▸ **Requirement**: Set down exactly the lines below, starting at the one that contains "def pvLoopA : Nat → Int → Int → Int × Int" and ending at the one that contains "simp [Nat.testBit_succ, h1, h2]", with both of those lines included and nothing else.

START Data provided

-- pv_equiv track=rewrite | github.com/almatsy159/collatz | test_formula_syr.py | get_odd_and_pow_of_2
-- ===== SOURCE A (Python) =====
-- def get_odd_and_pow_of_2(even):
--     if even == 0:
--         return 0,0
--     tmp = even
--     cpt = 0
--     while tmp%2 == 0:
--         tmp = tmp//2
--         cpt += 1
--     return tmp,cpt
-- ===== SOURCE B (Python) =====
-- def get_odd_and_pow_of_2(even):
--     if even == 0:
--         return 0, 0
--     cpt = (even & -even).bit_length() - 1
--     return even >> cpt, cpt
-- ===== Notes on version B (the rewrite author's own statement) =====
-- stated objective: simpler
-- what changed: Replaces the repeated-division loop by closed-form bit arithmetic: the exponent is the trailing-zero count (even & -even).bit_length() - 1 and the odd part is a single right shift.
import Mathlib
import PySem

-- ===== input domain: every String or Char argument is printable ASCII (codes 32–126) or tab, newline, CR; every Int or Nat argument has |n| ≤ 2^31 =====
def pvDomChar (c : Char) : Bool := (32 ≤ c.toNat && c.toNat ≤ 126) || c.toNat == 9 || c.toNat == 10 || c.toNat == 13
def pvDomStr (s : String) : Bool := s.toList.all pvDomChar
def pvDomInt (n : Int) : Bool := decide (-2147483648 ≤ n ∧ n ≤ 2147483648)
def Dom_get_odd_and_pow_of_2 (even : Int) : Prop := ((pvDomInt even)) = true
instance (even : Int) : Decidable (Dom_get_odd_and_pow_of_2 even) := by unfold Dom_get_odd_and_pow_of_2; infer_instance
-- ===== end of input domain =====

-- B replaces A's repeated-division loop by closed-form bit arithmetic (trailing-zero count via even & -even); objective: simpler.

-- ===== PORT A =====
-- A's while loop as fuel recursion; fuel = |even| always suffices for even ≠ 0 (the trailing-zero
-- count is below |even|), so the fuel-0 branch is never taken on the inputs A is called on.
def pvLoopA : Nat → Int → Int → Int × Int
  | 0, tmp, cpt => (tmp, cpt)
  | f + 1, tmp, cpt =>
    if PySem.Int.mod tmp 2 = 0 then pvLoopA f (PySem.Int.floordiv tmp 2) (cpt + 1)
    else (tmp, cpt)

def get_odd_and_pow_of_2 (even : Int) : Int × Int :=
  if even = 0 then (0, 0) else pvLoopA even.natAbs even 0

-- ===== PORT B =====
-- Python's cpt is a nonnegative int; it is kept as a Nat for the shift and cast to Int in the result.
def get_odd_and_pow_of_2_alt (even : Int) : Int × Int :=
  if even = 0 then (0, 0)
  else
    let cpt : Nat := PySem.Int.bitLength (PySem.Int.band even (-even)) - 1
    (even >>> cpt, (cpt : Int))

-- ===== PRECONDITION & SPEC =====
def Spec_get_odd_and_pow_of_2 (even : Int) (out : Int × Int) : Prop := out = get_odd_and_pow_of_2_alt even
instance (even : Int) (out : Int × Int) : Decidable (Spec_get_odd_and_pow_of_2 even out) := by unfold Spec_get_odd_and_pow_of_2; infer_instance

-- ===== CLAIM (what is proved, stated in full; the proofs are below) =====
def Claim_equal_get_odd_and_pow_of_2 : Prop := ∀ (even : Int), Dom_get_odd_and_pow_of_2 even → Spec_get_odd_and_pow_of_2 even (get_odd_and_pow_of_2 even)

-- ===== LEMMAS AND PROOFS =====

-- Nat bit identities behind `n & -n`.
theorem pv_land_succ (k : Nat) : (2 * k + 1) &&& (2 * k) = 2 * k := by
  apply Nat.eq_of_testBit_eq
  intro i
  cases i with
  | zero =>
    have h1 : (2 * k + 1) % 2 = 1 := by omega
    have h2 : (2 * k) % 2 = 0 := by omega
    rw [Nat.testBit_land]
    simp [Nat.testBit_zero, h1, h2]
  | succ i =>
    have h1 : (2 * k + 1) / 2 = k := by omega
    have h2 : (2 * k) / 2 = k := by omega
    rw [Nat.testBit_land]
    simp [Nat.testBit_succ, h1, h2]

theorem pv_land_pred (k : Nat) (hk : 0 < k) :
    (2 * k) &&& (2 * k - 1) = 2 * (k &&& (k - 1)) := by
  apply Nat.eq_of_testBit_eq
  intro i
  cases i with
  | zero =>
    have h2 : (2 * k) % 2 = 0 := by omega
    have h3 : (2 * (k &&& (k - 1))) % 2 = 0 := by omega
    rw [Nat.testBit_land]
    simp [Nat.testBit_zero, h2, h3]
  | succ i =>
    have h1 : (2 * k) / 2 = k := by omega
    have h2 : (2 * k - 1) / 2 = k - 1 := by omega
    have h3 : (2 * (k &&& (k - 1))) / 2 = k &&& (k - 1) := by omega
    rw [Nat.testBit_land]
    simp only [Nat.testBit_succ, h1, h2, h3]
    rw [Nat.testBit_land]

-- The lowest set bit of m, as Python computes it.
def pvLowbit (m : Nat) : Nat := m - (m &&& (m - 1))

theorem pvLowbit_odd (m : Nat) (h : m % 2 = 1) : pvLowbit m = 1 := by
  obtain ⟨k, rfl⟩ : ∃ k, m = 2 * k + 1 := ⟨m / 2, by omega⟩
  unfold pvLowbit
  rw [show 2 * k + 1 - 1 = 2 * k from by omega, pv_land_succ k]
  omega

theorem pvLowbit_even (m : Nat) (h : m % 2 = 0) (hm : 0 < m) :
    pvLowbit m = 2 * pvLowbit (m / 2) := by
  obtain ⟨k, rfl⟩ : ∃ k, m = 2 * k := ⟨m / 2, by omega⟩
  have hk : 0 < k := by omega
  have h1 := pv_land_pred k hk
  have h2 : k &&& (k - 1) ≤ k := Nat.and_le_left
  have h3 : (2 * k) / 2 = k := by omega
  unfold pvLowbit
  rw [h3]
  omega

theorem pvLowbit_pos (m : Nat) (hm : 0 < m) : 0 < pvLowbit m := by
  have : m &&& (m - 1) ≤ m - 1 := Nat.and_le_right
  unfold pvLowbit
  omega

-- Python's `n & -n` is the lowest set bit of |n|.
theorem pv_band_neg_self (n : Int) (hn : n ≠ 0) :
    PySem.Int.band n (-n) = ((pvLowbit n.natAbs : Nat) : Int) := by
  unfold PySem.Int.band pvLowbit
  rcases lt_trichotomy n 0 with h | h | h
  · have c1 : ¬ 0 ≤ n := by omega
    have c2 : (0:Int) ≤ -n := by omega
    simp only [c1, c2, if_true, if_false]
    have e1 : (-n).toNat = n.natAbs := by omega
    have e2 : (-n - 1).toNat = n.natAbs - 1 := by omega
    rw [e1, e2]
  · omega
  · have c1 : (0:Int) ≤ n := by omega
    have c2 : ¬ (0:Int) ≤ -n := by omega
    simp only [c1, c2, if_true, if_false]
    have e1 : n.toNat = n.natAbs := by omega
    have e2 : (- -n - 1).toNat = n.natAbs - 1 := by omega
    rw [e1, e2]

theorem pv_bitLength_pos (l : Nat) (hl : 0 < l) : 0 < PySem.Int.bitLength (l : Int) := by
  rw [PySem.Int.bitLength_natCast hl]; omega

-- abbreviation for B's exponent (proof-side only)
def pvCnt (n : Int) : Nat := PySem.Int.bitLength (PySem.Int.band n (-n)) - 1

theorem pvCnt_odd (n : Int) (h : ¬ (2 ∣ n)) : pvCnt n = 0 := by
  have hn : n ≠ 0 := by rintro rfl; exact h ⟨0, by ring⟩
  have hm : n.natAbs % 2 = 1 := by
    rcases Nat.mod_two_eq_zero_or_one n.natAbs with h2 | h2
    · exact absurd (Int.natAbs_dvd_natAbs.mp (Nat.dvd_of_mod_eq_zero h2)) h
    · exact h2
  unfold pvCnt
  rw [pv_band_neg_self n hn, pvLowbit_odd _ hm]
  decide

theorem pvCnt_even (n : Int) (hn : n ≠ 0) (h : 2 ∣ n) :
    pvCnt n = pvCnt (n / 2) + 1 := by
  obtain ⟨n', rfl⟩ := h
  have hn' : n' ≠ 0 := by rintro rfl; simp at hn
  have hd : (2 * n') / 2 = n' := by omega
  have habs : (2 * n').natAbs = 2 * n'.natAbs := by
    simp [Int.natAbs_mul]
  have hmpos : 0 < n'.natAbs := by omega
  have heven : (2 * n').natAbs % 2 = 0 := by omega
  have harg : (2 * n').natAbs / 2 = n'.natAbs := by omega
  have hlow : pvLowbit ((2 * n').natAbs) = 2 * pvLowbit n'.natAbs := by
    rw [pvLowbit_even _ heven (by omega), harg]
  have hlpos : 0 < pvLowbit n'.natAbs := pvLowbit_pos _ hmpos
  unfold pvCnt
  rw [hd, pv_band_neg_self _ hn, pv_band_neg_self _ hn', hlow]
  have hb : PySem.Int.bitLength ((2 * pvLowbit n'.natAbs : Nat) : Int)
      = PySem.Int.bitLength ((pvLowbit n'.natAbs : Nat) : Int) + 1 := by
    rw [PySem.Int.bitLength_natCast (by omega)]
    congr 2
    omega
  have hbp := pv_bitLength_pos _ hlpos
  omega

-- Main loop invariant: for n ≠ 0 and enough fuel, A's loop computes B's closed form.
theorem pv_main (m : Nat) : ∀ (n : Int), n ≠ 0 → n.natAbs ≤ m → ∀ (fuel : Nat) (c : Int),
    n.natAbs ≤ fuel → pvLoopA fuel n c = (n >>> pvCnt n, c + (pvCnt n : Int)) := by
  induction m with
  | zero => intro n hn hm; omega
  | succ m ih =>
    intro n hn hm fuel c hfuel
    have hpos : 0 < n.natAbs := by omega
    cases fuel with
    | zero => omega
    | succ f =>
      by_cases hdvd : (2:Int) ∣ n
      · -- even branch: one division step, then the IH
        have hmod : PySem.Int.mod n 2 = 0 := (PySem.Int.mod_eq_zero_iff_dvd n 2).mpr hdvd
        have hfd : PySem.Int.floordiv n 2 = n / 2 :=
          PySem.Int.floordiv_eq_ediv_of_pos (by norm_num)
        obtain ⟨n', hn'⟩ := hdvd
        have hne' : n / 2 ≠ 0 := by subst hn'; omega
        have habs : (n / 2).natAbs < n.natAbs := by subst hn'; omega
        have hrec := ih (n / 2) hne' (by omega) f (c + 1) (by omega)
        have hcnt := pvCnt_even n hn ⟨n', hn'⟩
        have hshift : n >>> (pvCnt (n / 2) + 1) = (n / 2) >>> pvCnt (n / 2) := by
          rw [Int.shiftRight_eq_div_pow, Int.shiftRight_eq_div_pow,
              Int.ediv_ediv_of_nonneg (by norm_num : (0:Int) ≤ 2)]
          congr 1
          push_cast
          ring
        simp only [pvLoopA, hmod, if_true, hfd, hrec]
        simp only [Prod.mk.injEq]
        refine ⟨by rw [hcnt]; exact hshift.symm, by rw [hcnt]; push_cast; ring⟩
      · have hcnt := pvCnt_odd n hdvd
        simp [pvLoopA, hcnt, hdvd]

-- ===== VERDICT (by name: the statement is the Claim_ definition above) =====
theorem get_odd_and_pow_of_2_spec : Claim_equal_get_odd_and_pow_of_2 := by
  intro even _
  unfold Spec_get_odd_and_pow_of_2 get_odd_and_pow_of_2 get_odd_and_pow_of_2_alt
  by_cases h : even = 0
  · simp [h]
  · simp only [h, if_false]
    have := pv_main even.natAbs even h le_rfl even.natAbs 0 le_rfl
    rw [this]
    simp [pvCnt]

END Data provided

▸ **Task solution**:
def pvLoopA : Nat → Int → Int → Int × Int
  | 0, tmp, cpt => (tmp, cpt)
  | f + 1, tmp, cpt =>
    if PySem.Int.mod tmp 2 = 0 then pvLoopA f (PySem.Int.floordiv tmp 2) (cpt + 1)
    else (tmp, cpt)

def get_odd_and_pow_of_2 (even : Int) : Int × Int :=
  if even = 0 then (0, 0) else pvLoopA even.natAbs even 0

-- ===== PORT B =====
-- Python's cpt is a nonnegative int; it is kept as a Nat for the shift and cast to Int in the result.
def get_odd_and_pow_of_2_alt (even : Int) : Int × Int :=
  if even = 0 then (0, 0)
  else
    let cpt : Nat := PySem.Int.bitLength (PySem.Int.band even (-even)) - 1
    (even >>> cpt, (cpt : Int))

-- ===== PRECONDITION & SPEC =====
def Spec_get_odd_and_pow_of_2 (even : Int) (out : Int × Int) : Prop := out = get_odd_and_pow_of_2_alt even
instance (even : Int) (out : Int × Int) : Decidable (Spec_get_odd_and_pow_of_2 even out) := by unfold Spec_get_odd_and_pow_of_2; infer_instance

-- ===== CLAIM (what is proved, stated in full; the proofs are below) =====
def Claim_equal_get_odd_and_pow_of_2 : Prop := ∀ (even : Int), Dom_get_odd_and_pow_of_2 even → Spec_get_odd_and_pow_of_2 even (get_odd_and_pow_of_2 even)

-- ===== LEMMAS AND PROOFS =====

-- Nat bit identities behind `n & -n`.
theorem pv_land_succ (k : Nat) : (2 * k + 1) &&& (2 * k) = 2 * k := by
  apply Nat.eq_of_testBit_eq
  intro i
  cases i with
  | zero =>
    have h1 : (2 * k + 1) % 2 = 1 := by omega
    have h2 : (2 * k) % 2 = 0 := by omega
    rw [Nat.testBit_land]
    simp [Nat.testBit_zero, h1, h2]
  | succ i =>
    have h1 : (2 * k + 1) / 2 = k := by omega
    have h2 : (2 * k) / 2 = k := by omega
    rw [Nat.testBit_land]
    simp [Nat.testBit_succ, h1, h2]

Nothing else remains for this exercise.